→ Work instruction: Beneath this line are the data; copy exactly the part of them that opens with the line containing "exact ⟨cp.2, by" and closes with the line containing "(· ++ [coord])) common))", and only that part.

→ Items from a dataset:
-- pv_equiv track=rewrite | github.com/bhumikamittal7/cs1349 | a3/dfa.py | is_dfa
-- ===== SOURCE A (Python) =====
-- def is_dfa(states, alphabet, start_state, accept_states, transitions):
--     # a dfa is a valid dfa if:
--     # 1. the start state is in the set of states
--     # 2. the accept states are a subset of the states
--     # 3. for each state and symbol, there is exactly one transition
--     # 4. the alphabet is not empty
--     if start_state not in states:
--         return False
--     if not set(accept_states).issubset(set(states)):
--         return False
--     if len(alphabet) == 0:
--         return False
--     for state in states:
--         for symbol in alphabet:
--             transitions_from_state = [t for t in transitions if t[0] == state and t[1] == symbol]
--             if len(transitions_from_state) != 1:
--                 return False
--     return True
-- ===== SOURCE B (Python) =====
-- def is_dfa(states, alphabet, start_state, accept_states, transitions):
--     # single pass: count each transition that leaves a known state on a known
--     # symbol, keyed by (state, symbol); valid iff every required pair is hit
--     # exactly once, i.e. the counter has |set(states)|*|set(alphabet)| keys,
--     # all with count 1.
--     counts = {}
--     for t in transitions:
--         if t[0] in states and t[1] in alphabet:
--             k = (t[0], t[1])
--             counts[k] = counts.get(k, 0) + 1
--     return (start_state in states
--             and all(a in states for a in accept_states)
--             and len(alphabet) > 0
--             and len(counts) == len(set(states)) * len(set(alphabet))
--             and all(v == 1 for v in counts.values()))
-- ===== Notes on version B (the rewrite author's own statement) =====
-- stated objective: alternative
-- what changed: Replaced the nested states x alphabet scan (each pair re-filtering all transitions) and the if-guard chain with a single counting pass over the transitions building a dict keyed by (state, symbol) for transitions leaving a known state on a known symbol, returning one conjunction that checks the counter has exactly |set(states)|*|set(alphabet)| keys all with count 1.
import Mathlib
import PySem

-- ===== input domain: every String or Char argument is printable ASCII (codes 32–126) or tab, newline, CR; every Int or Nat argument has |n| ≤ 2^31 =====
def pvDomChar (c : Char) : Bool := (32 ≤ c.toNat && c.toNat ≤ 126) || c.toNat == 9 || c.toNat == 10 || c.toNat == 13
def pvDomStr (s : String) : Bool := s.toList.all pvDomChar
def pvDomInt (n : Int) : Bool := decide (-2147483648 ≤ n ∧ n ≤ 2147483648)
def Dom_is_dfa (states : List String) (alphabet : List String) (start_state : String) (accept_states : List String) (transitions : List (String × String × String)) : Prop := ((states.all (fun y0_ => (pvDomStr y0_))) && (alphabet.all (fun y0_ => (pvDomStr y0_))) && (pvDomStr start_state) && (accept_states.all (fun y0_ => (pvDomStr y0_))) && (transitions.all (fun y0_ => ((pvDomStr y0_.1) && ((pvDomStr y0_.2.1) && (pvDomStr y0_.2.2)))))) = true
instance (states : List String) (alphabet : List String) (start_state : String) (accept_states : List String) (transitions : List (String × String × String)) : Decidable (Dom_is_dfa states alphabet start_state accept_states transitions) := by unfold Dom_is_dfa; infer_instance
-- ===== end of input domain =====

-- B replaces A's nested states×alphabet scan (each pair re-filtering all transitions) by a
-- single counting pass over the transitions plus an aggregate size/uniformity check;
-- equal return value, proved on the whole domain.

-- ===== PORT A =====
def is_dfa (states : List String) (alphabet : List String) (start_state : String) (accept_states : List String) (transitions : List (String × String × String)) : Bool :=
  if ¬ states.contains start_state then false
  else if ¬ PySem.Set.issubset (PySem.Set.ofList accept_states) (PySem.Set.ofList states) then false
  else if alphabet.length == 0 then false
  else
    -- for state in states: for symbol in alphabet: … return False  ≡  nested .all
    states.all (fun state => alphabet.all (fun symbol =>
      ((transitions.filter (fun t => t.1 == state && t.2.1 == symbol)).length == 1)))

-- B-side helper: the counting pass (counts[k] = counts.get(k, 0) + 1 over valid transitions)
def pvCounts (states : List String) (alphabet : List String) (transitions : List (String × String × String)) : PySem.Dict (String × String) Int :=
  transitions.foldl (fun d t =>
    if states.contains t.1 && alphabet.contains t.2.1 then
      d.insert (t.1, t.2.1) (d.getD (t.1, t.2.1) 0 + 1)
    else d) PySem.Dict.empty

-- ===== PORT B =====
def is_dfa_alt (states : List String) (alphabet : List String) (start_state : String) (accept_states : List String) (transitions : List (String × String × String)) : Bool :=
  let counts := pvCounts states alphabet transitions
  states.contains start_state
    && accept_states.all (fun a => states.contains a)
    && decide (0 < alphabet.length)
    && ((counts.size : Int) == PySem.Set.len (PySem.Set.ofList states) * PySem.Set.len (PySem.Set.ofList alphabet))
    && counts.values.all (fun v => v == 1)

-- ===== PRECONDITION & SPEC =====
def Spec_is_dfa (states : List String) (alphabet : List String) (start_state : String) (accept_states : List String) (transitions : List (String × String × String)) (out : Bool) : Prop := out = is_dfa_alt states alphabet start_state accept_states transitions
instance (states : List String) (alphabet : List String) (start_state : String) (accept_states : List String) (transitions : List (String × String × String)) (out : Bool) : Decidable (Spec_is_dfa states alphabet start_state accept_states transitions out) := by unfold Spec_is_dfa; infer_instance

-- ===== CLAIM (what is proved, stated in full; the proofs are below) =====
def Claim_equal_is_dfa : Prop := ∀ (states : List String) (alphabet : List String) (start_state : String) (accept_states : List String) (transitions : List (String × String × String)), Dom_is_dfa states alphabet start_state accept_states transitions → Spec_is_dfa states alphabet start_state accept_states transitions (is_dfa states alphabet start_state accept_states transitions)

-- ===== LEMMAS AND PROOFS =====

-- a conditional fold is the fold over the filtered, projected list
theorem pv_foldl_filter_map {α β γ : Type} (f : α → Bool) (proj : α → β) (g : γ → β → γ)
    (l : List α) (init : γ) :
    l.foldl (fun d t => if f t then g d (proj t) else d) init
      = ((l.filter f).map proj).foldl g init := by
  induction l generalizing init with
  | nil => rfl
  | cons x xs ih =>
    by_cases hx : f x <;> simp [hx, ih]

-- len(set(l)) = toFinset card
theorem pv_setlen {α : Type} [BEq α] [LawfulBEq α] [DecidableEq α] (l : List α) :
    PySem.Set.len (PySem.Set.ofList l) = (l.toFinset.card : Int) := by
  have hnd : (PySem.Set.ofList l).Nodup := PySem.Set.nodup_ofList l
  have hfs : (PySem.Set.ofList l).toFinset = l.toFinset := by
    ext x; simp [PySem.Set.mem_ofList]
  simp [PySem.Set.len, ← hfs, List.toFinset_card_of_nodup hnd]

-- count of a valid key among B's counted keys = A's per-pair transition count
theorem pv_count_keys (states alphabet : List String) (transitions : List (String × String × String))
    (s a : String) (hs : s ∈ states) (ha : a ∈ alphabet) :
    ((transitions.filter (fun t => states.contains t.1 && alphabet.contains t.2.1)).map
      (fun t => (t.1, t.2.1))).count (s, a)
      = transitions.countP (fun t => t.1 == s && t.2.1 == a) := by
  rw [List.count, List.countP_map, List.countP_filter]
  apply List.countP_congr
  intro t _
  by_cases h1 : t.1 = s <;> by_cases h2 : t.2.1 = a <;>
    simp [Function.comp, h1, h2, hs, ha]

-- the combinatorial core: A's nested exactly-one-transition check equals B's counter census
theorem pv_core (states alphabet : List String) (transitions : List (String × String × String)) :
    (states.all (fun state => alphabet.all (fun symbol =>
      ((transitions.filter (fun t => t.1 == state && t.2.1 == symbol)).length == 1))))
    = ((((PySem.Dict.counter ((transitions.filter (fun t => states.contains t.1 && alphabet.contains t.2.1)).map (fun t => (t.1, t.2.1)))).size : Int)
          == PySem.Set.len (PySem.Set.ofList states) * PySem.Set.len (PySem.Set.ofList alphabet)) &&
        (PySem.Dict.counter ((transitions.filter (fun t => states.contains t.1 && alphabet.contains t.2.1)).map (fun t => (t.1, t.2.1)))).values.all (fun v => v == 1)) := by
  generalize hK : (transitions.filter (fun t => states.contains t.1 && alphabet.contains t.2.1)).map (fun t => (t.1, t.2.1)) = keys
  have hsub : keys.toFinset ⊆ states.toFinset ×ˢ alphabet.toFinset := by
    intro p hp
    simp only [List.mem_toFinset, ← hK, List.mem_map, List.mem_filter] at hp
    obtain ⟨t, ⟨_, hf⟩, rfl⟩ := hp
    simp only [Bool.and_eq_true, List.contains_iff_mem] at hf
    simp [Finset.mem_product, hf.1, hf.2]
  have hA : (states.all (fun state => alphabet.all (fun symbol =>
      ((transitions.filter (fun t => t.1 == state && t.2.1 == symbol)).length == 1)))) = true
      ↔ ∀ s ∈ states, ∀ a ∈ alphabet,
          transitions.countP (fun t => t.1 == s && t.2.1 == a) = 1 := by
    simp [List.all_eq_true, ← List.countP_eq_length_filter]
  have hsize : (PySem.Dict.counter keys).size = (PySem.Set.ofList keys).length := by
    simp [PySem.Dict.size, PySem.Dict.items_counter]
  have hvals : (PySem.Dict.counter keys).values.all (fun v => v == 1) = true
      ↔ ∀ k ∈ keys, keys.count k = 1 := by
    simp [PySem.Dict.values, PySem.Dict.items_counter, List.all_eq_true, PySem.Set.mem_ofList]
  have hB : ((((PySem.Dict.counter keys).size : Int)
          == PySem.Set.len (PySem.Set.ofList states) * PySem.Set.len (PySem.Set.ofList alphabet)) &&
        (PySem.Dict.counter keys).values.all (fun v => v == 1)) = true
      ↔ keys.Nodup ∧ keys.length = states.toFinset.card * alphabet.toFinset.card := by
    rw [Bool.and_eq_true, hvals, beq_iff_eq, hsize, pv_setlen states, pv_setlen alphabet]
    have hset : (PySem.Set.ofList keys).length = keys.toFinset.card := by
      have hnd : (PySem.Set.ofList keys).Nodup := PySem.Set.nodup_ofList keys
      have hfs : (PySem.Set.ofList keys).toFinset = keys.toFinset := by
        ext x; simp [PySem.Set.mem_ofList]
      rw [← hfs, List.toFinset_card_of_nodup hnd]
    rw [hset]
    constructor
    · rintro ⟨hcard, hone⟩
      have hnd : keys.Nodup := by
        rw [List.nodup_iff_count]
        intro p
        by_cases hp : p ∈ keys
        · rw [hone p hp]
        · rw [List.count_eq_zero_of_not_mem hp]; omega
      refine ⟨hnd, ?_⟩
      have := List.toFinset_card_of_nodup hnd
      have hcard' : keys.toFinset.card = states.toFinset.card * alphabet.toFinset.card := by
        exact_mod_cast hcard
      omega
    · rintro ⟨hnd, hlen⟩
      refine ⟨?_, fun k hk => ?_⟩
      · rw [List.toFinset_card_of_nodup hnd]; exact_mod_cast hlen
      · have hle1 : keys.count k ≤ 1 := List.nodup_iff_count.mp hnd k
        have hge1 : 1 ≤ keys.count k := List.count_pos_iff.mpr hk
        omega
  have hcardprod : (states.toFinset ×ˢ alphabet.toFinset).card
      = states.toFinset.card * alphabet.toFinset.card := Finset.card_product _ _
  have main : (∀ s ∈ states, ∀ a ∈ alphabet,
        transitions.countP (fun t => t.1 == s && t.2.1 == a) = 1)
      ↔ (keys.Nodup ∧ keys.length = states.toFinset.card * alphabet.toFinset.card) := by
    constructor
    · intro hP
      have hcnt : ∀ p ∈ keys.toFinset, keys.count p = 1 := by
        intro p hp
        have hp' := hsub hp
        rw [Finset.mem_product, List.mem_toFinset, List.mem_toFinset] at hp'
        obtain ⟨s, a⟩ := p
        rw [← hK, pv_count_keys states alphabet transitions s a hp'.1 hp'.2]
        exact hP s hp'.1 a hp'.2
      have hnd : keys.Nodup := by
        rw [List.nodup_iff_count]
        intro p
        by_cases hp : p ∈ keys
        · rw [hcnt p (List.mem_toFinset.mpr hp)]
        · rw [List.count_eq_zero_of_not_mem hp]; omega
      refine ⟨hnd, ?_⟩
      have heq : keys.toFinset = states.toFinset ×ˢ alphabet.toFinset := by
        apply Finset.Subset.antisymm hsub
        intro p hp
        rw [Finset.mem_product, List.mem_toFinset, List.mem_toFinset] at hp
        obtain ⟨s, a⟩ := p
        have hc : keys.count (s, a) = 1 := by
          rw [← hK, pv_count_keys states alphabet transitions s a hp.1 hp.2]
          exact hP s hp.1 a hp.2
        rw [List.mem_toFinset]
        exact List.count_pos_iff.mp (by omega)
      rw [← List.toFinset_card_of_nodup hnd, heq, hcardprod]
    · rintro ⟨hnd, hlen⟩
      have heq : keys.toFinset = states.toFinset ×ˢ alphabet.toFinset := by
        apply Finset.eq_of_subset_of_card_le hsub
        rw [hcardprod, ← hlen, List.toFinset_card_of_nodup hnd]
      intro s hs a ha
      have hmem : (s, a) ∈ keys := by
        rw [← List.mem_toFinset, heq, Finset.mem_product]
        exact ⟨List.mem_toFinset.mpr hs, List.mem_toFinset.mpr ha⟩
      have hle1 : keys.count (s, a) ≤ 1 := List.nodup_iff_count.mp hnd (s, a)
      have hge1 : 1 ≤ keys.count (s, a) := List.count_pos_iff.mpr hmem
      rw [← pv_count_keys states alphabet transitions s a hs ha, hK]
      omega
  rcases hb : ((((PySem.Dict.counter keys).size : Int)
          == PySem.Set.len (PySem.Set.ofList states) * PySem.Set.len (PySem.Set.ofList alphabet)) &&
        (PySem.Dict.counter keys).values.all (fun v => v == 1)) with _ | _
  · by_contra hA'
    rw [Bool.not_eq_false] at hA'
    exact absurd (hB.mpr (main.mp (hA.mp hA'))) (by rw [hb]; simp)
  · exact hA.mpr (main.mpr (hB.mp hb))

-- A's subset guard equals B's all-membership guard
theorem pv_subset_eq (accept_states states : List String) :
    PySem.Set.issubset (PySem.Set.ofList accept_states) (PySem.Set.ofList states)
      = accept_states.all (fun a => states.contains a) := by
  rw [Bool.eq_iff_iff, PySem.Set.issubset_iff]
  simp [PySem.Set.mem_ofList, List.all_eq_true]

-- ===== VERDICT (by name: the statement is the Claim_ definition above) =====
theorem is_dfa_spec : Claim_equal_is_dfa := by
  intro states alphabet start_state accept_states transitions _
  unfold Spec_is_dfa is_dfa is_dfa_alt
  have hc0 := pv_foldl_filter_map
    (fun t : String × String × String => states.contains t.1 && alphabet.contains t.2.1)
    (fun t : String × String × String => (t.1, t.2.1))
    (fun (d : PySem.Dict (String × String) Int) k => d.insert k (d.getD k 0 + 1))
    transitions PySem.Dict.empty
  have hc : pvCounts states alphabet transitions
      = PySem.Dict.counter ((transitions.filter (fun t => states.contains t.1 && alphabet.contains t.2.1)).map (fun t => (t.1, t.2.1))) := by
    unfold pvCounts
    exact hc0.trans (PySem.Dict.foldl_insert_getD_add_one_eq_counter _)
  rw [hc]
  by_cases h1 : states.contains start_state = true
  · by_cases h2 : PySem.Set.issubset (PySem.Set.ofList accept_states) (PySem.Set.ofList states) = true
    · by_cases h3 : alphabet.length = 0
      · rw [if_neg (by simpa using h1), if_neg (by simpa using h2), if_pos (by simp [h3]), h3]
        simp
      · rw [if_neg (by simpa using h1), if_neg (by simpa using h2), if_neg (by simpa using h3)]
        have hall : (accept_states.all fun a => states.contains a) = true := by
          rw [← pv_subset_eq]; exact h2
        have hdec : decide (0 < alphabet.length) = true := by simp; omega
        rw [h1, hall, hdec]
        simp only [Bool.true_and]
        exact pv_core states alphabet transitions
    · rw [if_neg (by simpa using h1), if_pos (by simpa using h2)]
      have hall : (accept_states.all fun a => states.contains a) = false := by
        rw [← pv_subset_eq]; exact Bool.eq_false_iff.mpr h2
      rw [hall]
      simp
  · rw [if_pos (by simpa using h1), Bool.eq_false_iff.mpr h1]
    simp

...

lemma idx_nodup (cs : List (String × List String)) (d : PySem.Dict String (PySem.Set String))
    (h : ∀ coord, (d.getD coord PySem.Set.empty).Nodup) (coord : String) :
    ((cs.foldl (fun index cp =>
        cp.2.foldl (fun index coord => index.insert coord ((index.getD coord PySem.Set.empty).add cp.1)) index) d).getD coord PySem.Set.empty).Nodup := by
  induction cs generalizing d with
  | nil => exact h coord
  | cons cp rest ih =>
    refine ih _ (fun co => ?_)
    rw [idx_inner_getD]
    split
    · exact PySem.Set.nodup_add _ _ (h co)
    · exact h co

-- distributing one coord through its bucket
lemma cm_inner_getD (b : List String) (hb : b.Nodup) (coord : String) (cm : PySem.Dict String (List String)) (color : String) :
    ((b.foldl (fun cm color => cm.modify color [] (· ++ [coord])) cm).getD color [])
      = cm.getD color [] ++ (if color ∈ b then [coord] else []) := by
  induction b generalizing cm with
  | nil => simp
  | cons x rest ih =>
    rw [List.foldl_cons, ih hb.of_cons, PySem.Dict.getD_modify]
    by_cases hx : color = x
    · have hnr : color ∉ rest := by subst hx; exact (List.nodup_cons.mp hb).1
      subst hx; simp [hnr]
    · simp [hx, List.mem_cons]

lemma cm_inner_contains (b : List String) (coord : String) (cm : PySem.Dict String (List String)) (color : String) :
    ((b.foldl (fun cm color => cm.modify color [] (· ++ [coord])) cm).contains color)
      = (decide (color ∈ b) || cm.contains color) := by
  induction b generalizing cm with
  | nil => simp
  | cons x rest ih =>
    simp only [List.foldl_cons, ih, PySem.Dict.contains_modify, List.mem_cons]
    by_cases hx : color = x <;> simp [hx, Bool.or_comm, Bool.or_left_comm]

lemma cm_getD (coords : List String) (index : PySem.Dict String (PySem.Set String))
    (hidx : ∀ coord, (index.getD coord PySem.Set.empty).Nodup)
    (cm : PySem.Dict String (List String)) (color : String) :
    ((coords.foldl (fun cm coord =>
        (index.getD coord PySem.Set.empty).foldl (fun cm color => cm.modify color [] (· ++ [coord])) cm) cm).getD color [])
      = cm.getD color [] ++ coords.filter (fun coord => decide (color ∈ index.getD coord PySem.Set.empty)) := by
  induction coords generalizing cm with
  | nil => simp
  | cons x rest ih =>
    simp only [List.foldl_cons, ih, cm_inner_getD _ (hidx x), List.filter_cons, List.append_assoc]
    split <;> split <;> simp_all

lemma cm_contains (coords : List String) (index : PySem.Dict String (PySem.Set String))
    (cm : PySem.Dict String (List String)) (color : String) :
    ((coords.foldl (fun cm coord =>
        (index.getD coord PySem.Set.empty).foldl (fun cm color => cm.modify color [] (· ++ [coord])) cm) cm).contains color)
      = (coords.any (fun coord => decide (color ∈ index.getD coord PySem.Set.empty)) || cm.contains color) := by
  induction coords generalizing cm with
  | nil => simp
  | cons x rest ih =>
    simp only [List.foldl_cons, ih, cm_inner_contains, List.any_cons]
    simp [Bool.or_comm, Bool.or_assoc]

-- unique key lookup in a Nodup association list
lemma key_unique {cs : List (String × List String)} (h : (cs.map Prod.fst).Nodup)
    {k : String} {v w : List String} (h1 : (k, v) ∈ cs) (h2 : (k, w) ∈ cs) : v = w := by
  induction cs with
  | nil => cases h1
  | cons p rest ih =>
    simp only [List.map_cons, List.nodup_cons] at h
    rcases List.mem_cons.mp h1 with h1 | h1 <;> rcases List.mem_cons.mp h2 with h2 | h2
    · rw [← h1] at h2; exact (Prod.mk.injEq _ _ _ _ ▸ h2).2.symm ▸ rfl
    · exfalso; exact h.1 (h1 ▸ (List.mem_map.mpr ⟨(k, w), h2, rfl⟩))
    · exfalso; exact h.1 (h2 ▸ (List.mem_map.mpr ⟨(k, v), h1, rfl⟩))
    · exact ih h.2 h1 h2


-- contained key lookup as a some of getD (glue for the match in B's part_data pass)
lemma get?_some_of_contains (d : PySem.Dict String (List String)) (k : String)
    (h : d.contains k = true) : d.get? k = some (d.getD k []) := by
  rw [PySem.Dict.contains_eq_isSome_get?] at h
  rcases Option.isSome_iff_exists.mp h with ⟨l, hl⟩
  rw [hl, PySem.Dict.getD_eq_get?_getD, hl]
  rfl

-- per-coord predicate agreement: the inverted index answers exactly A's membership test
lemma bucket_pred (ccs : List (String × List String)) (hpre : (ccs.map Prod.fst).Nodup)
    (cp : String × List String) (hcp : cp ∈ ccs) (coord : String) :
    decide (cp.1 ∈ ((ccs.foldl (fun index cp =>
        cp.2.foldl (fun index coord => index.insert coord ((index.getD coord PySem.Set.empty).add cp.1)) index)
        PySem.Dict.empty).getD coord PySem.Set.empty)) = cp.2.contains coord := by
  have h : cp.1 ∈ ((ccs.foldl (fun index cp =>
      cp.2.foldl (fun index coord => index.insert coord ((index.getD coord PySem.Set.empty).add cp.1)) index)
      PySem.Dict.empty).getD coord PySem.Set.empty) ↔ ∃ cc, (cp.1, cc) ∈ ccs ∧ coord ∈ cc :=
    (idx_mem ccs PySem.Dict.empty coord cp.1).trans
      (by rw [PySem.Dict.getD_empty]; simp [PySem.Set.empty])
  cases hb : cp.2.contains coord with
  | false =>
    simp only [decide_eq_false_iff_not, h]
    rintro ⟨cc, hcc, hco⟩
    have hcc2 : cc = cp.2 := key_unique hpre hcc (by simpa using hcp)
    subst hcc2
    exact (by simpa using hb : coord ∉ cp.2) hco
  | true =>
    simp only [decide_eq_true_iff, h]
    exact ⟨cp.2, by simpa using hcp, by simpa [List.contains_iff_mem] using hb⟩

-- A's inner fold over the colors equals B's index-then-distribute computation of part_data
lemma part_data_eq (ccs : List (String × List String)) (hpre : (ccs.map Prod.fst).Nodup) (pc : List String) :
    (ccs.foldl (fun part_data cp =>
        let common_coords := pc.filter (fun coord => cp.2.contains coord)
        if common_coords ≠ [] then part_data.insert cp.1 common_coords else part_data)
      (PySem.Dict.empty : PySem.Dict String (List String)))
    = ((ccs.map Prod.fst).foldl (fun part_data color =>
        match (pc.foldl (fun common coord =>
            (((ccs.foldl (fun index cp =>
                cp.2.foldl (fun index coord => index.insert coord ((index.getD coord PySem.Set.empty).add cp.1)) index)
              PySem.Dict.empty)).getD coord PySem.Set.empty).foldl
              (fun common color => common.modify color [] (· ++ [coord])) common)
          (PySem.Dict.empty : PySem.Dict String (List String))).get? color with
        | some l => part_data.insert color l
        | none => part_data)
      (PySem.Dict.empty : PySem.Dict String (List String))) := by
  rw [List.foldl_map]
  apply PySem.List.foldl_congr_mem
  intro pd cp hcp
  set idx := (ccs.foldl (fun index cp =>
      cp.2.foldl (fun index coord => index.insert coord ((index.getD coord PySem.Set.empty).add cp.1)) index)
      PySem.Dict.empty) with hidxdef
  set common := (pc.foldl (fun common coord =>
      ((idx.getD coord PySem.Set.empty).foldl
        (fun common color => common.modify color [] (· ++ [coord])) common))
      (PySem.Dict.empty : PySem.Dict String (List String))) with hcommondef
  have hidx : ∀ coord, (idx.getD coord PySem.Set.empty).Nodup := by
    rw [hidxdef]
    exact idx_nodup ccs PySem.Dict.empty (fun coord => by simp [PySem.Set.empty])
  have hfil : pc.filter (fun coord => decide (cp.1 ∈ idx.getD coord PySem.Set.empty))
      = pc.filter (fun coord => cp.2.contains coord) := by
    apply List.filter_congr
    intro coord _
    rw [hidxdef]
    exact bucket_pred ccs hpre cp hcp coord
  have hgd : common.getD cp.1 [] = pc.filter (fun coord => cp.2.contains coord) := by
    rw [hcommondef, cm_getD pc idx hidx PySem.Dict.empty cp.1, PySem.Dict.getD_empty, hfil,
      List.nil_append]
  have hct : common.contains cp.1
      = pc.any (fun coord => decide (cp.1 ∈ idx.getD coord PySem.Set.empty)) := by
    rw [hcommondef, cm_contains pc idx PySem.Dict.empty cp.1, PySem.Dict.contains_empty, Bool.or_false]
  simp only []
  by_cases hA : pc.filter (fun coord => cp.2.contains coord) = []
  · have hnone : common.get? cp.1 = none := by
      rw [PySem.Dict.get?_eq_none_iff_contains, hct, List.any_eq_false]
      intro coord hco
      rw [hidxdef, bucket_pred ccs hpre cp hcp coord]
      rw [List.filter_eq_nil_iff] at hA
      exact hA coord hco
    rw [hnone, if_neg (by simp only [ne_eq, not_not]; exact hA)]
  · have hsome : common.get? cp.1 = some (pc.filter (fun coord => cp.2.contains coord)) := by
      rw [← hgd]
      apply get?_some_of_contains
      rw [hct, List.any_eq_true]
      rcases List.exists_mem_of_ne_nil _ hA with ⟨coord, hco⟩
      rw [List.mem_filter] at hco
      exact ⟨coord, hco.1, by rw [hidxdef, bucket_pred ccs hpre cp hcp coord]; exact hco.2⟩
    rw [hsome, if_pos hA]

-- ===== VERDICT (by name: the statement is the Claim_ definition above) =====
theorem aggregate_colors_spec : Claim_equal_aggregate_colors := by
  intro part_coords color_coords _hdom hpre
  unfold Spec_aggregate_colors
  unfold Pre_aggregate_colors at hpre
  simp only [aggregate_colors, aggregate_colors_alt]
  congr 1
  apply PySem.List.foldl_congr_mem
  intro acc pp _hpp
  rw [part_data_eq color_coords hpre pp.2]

→ Finished exercise:
    exact ⟨cp.2, by simpa using hcp, by simpa [List.contains_iff_mem] using hb⟩

-- A's inner fold over the colors equals B's index-then-distribute computation of part_data
lemma part_data_eq (ccs : List (String × List String)) (hpre : (ccs.map Prod.fst).Nodup) (pc : List String) :
    (ccs.foldl (fun part_data cp =>
        let common_coords := pc.filter (fun coord => cp.2.contains coord)
        if common_coords ≠ [] then part_data.insert cp.1 common_coords else part_data)
      (PySem.Dict.empty : PySem.Dict String (List String)))
    = ((ccs.map Prod.fst).foldl (fun part_data color =>
        match (pc.foldl (fun common coord =>
            (((ccs.foldl (fun index cp =>
                cp.2.foldl (fun index coord => index.insert coord ((index.getD coord PySem.Set.empty).add cp.1)) index)
              PySem.Dict.empty)).getD coord PySem.Set.empty).foldl
              (fun common color => common.modify color [] (· ++ [coord])) common)
          (PySem.Dict.empty : PySem.Dict String (List String))).get? color with
        | some l => part_data.insert color l
        | none => part_data)
      (PySem.Dict.empty : PySem.Dict String (List String))) := by
  rw [List.foldl_map]
  apply PySem.List.foldl_congr_mem
  intro pd cp hcp
  set idx := (ccs.foldl (fun index cp =>
      cp.2.foldl (fun index coord => index.insert coord ((index.getD coord PySem.Set.empty).add cp.1)) index)
      PySem.Dict.empty) with hidxdef
  set common := (pc.foldl (fun common coord =>
      ((idx.getD coord PySem.Set.empty).foldl
        (fun common color => common.modify color [] (· ++ [coord])) common))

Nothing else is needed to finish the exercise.